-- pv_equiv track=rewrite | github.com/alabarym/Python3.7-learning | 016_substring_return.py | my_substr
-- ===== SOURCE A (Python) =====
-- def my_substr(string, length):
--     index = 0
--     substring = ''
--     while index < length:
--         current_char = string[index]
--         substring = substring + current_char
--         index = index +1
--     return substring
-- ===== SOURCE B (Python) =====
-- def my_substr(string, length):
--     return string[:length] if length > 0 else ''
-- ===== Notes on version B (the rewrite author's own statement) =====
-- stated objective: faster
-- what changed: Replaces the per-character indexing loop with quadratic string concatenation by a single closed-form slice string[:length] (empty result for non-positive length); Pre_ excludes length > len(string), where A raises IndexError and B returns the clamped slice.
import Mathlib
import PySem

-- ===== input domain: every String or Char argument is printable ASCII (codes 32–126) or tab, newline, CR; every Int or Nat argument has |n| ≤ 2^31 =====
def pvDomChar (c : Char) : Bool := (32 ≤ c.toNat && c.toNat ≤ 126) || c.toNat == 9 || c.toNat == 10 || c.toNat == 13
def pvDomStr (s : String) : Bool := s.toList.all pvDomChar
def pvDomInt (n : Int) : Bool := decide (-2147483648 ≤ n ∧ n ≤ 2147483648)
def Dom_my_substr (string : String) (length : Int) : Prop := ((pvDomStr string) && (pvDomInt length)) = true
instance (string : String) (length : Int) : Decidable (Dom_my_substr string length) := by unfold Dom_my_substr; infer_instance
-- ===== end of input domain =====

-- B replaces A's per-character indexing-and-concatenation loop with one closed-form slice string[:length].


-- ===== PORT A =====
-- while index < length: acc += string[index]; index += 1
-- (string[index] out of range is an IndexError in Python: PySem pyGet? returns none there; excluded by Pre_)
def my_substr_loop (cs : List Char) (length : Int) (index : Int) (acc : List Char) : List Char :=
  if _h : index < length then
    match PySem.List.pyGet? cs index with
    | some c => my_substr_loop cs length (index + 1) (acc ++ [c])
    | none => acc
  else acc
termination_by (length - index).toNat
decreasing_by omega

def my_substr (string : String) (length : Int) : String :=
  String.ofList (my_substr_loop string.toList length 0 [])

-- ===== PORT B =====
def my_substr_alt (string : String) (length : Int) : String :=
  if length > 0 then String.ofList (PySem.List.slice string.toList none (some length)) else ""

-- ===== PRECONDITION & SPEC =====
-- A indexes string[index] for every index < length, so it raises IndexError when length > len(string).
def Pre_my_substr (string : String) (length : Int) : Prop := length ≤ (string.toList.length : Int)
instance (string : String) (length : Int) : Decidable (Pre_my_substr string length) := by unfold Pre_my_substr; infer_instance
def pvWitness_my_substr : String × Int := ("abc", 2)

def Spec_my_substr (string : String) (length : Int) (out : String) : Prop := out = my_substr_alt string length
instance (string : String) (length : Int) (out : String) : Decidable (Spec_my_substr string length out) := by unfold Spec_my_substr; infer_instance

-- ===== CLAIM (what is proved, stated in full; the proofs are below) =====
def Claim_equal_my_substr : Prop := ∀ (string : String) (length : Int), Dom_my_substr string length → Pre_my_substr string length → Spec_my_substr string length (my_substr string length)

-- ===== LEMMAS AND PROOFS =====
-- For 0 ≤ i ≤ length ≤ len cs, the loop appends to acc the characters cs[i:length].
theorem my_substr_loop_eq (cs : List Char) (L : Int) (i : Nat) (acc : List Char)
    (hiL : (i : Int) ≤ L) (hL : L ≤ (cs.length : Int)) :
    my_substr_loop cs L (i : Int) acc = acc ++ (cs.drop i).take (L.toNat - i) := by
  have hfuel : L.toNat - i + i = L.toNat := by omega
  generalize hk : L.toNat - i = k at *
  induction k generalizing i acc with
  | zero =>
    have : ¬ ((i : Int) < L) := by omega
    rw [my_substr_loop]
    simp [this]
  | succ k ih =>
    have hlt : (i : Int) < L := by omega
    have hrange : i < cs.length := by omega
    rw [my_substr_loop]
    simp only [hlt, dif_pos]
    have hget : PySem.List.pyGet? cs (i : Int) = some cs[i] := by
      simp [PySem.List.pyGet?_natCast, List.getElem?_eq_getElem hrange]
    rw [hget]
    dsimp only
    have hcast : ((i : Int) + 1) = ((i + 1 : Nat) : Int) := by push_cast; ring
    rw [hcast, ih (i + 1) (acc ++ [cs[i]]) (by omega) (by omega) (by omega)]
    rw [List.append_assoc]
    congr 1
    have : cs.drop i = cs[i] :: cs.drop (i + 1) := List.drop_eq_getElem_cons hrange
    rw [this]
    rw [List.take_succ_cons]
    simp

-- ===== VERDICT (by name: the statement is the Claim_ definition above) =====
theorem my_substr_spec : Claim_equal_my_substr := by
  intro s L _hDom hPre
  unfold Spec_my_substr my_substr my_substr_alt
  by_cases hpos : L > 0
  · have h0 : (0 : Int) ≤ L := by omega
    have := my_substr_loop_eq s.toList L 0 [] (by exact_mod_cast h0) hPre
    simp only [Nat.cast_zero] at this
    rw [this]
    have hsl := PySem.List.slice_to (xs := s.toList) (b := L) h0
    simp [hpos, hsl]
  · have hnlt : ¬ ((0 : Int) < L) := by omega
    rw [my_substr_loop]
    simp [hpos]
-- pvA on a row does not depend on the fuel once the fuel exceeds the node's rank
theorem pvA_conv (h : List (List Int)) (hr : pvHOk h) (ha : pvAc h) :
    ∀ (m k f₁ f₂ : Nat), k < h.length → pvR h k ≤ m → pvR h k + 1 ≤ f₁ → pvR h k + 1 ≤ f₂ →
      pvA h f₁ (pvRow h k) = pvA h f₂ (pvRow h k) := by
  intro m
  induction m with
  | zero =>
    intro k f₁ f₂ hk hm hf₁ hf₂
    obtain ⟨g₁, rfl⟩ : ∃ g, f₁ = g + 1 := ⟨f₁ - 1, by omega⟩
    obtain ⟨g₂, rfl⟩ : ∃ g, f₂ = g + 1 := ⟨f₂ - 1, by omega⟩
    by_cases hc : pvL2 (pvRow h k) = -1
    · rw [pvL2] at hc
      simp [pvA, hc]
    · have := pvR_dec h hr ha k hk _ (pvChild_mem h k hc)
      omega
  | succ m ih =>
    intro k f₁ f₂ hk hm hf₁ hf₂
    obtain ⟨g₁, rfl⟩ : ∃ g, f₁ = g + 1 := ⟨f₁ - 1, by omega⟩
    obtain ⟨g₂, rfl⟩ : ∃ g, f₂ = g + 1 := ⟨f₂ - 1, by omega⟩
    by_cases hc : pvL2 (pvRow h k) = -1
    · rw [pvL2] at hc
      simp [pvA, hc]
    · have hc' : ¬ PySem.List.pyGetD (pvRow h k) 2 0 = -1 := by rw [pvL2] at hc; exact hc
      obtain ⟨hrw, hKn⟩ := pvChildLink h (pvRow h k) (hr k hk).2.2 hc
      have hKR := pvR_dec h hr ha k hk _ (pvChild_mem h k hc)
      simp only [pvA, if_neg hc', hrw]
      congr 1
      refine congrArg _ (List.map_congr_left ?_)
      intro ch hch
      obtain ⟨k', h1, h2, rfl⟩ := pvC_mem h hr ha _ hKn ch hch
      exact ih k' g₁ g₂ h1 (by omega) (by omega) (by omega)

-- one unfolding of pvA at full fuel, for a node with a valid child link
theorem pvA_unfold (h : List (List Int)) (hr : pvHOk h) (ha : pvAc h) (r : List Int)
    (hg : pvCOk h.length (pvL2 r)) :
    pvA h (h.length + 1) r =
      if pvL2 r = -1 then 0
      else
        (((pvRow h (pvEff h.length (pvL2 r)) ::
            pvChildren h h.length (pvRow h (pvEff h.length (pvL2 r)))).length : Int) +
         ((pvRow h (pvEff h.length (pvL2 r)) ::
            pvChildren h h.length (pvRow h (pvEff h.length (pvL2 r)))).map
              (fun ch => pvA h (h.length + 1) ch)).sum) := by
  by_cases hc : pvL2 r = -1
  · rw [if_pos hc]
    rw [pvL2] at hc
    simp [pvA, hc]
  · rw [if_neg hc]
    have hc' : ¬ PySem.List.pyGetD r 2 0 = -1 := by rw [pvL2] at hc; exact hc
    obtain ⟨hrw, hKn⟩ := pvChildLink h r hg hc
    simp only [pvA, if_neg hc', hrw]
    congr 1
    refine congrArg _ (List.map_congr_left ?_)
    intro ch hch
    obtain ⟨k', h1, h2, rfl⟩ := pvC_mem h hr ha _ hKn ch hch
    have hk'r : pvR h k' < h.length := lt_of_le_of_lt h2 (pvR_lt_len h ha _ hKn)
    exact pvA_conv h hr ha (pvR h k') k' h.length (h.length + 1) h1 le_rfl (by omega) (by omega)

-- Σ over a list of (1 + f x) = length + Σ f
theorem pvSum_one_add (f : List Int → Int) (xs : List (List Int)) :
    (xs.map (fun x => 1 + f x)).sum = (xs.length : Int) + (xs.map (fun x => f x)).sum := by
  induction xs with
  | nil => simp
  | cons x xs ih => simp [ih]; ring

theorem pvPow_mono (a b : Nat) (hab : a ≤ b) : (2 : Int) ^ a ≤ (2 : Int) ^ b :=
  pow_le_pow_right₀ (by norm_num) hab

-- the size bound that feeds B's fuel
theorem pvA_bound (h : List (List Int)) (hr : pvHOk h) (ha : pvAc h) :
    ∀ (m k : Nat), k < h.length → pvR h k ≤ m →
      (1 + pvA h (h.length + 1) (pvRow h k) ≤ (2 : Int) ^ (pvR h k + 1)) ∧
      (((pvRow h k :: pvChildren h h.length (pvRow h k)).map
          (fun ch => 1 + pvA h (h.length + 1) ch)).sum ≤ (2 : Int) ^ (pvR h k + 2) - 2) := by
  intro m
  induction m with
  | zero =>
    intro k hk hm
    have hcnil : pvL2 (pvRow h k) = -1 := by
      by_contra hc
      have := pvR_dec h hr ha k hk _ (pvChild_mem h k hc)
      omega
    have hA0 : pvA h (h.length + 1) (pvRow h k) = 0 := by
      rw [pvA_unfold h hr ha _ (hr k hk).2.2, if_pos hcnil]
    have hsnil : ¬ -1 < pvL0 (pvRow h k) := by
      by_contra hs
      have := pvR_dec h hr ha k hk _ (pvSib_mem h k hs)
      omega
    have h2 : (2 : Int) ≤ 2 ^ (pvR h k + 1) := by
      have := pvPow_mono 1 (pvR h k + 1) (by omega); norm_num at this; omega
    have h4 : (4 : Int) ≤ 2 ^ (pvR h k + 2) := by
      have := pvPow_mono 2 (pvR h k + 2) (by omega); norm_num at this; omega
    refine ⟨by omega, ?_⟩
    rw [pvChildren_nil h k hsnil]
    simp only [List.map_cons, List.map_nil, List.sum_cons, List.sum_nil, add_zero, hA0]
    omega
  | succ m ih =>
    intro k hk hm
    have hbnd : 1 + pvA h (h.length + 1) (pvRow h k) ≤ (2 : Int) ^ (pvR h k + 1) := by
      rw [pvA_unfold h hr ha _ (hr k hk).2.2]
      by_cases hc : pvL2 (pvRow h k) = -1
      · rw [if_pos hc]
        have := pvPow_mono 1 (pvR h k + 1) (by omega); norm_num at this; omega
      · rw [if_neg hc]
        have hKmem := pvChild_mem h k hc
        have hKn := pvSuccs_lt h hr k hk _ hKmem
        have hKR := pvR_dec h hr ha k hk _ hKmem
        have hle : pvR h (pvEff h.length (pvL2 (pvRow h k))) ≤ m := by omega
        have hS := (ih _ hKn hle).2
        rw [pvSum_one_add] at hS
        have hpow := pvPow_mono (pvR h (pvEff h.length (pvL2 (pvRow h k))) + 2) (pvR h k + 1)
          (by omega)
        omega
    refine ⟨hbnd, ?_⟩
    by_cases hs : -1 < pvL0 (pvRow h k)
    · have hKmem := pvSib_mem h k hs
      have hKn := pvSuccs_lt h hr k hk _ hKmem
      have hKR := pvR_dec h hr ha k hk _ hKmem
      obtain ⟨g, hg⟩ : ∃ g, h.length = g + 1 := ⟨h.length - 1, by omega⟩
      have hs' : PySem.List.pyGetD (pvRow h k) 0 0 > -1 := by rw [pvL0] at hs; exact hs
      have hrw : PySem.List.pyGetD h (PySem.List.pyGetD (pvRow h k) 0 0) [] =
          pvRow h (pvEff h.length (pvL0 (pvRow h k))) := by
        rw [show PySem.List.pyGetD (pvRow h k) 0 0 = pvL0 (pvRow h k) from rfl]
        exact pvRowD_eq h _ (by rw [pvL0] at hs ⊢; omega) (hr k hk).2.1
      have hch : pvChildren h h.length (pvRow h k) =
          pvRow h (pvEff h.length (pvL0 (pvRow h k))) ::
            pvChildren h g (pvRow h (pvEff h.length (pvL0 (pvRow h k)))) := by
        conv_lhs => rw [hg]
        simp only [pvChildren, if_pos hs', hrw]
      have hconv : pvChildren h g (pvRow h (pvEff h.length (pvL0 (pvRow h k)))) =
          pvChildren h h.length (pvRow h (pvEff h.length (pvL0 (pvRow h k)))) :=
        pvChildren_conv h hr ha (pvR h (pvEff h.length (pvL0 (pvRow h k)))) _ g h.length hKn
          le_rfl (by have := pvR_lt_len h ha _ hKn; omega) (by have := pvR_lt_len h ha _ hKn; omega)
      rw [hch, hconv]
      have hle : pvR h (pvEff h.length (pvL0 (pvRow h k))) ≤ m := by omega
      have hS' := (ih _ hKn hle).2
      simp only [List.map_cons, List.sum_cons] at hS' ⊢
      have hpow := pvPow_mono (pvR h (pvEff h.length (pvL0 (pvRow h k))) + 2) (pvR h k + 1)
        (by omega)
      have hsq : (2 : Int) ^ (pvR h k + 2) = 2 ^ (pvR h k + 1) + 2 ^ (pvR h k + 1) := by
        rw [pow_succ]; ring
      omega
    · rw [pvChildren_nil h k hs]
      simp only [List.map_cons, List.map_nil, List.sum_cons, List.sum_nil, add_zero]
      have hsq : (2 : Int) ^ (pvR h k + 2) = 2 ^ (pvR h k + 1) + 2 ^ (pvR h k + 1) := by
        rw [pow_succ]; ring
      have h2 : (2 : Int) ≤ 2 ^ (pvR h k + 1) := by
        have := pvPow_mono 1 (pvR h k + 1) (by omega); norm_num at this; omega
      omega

━━━━━━━━━━━━━━━━━━━━

Required work: Each line in the listing above from the one containing "def my_substr (string" through the one containing "theorem my_substr_loop_eq (cs" should be repeated exactly, and no other line.

Solution for this problem:
def my_substr (string : String) (length : Int) : String :=
  String.ofList (my_substr_loop string.toList length 0 [])

-- ===== PORT B =====
def my_substr_alt (string : String) (length : Int) : String :=
  if length > 0 then String.ofList (PySem.List.slice string.toList none (some length)) else ""

-- ===== PRECONDITION & SPEC =====
-- A indexes string[index] for every index < length, so it raises IndexError when length > len(string).
def Pre_my_substr (string : String) (length : Int) : Prop := length ≤ (string.toList.length : Int)
instance (string : String) (length : Int) : Decidable (Pre_my_substr string length) := by unfold Pre_my_substr; infer_instance
def pvWitness_my_substr : String × Int := ("abc", 2)

def Spec_my_substr (string : String) (length : Int) (out : String) : Prop := out = my_substr_alt string length
instance (string : String) (length : Int) (out : String) : Decidable (Spec_my_substr string length out) := by unfold Spec_my_substr; infer_instance

-- ===== CLAIM (what is proved, stated in full; the proofs are below) =====
def Claim_equal_my_substr : Prop := ∀ (string : String) (length : Int), Dom_my_substr string length → Pre_my_substr string length → Spec_my_substr string length (my_substr string length)

-- ===== LEMMAS AND PROOFS =====
-- For 0 ≤ i ≤ length ≤ len cs, the loop appends to acc the characters cs[i:length].
theorem my_substr_loop_eq (cs : List Char) (L : Int) (i : Nat) (acc : List Char)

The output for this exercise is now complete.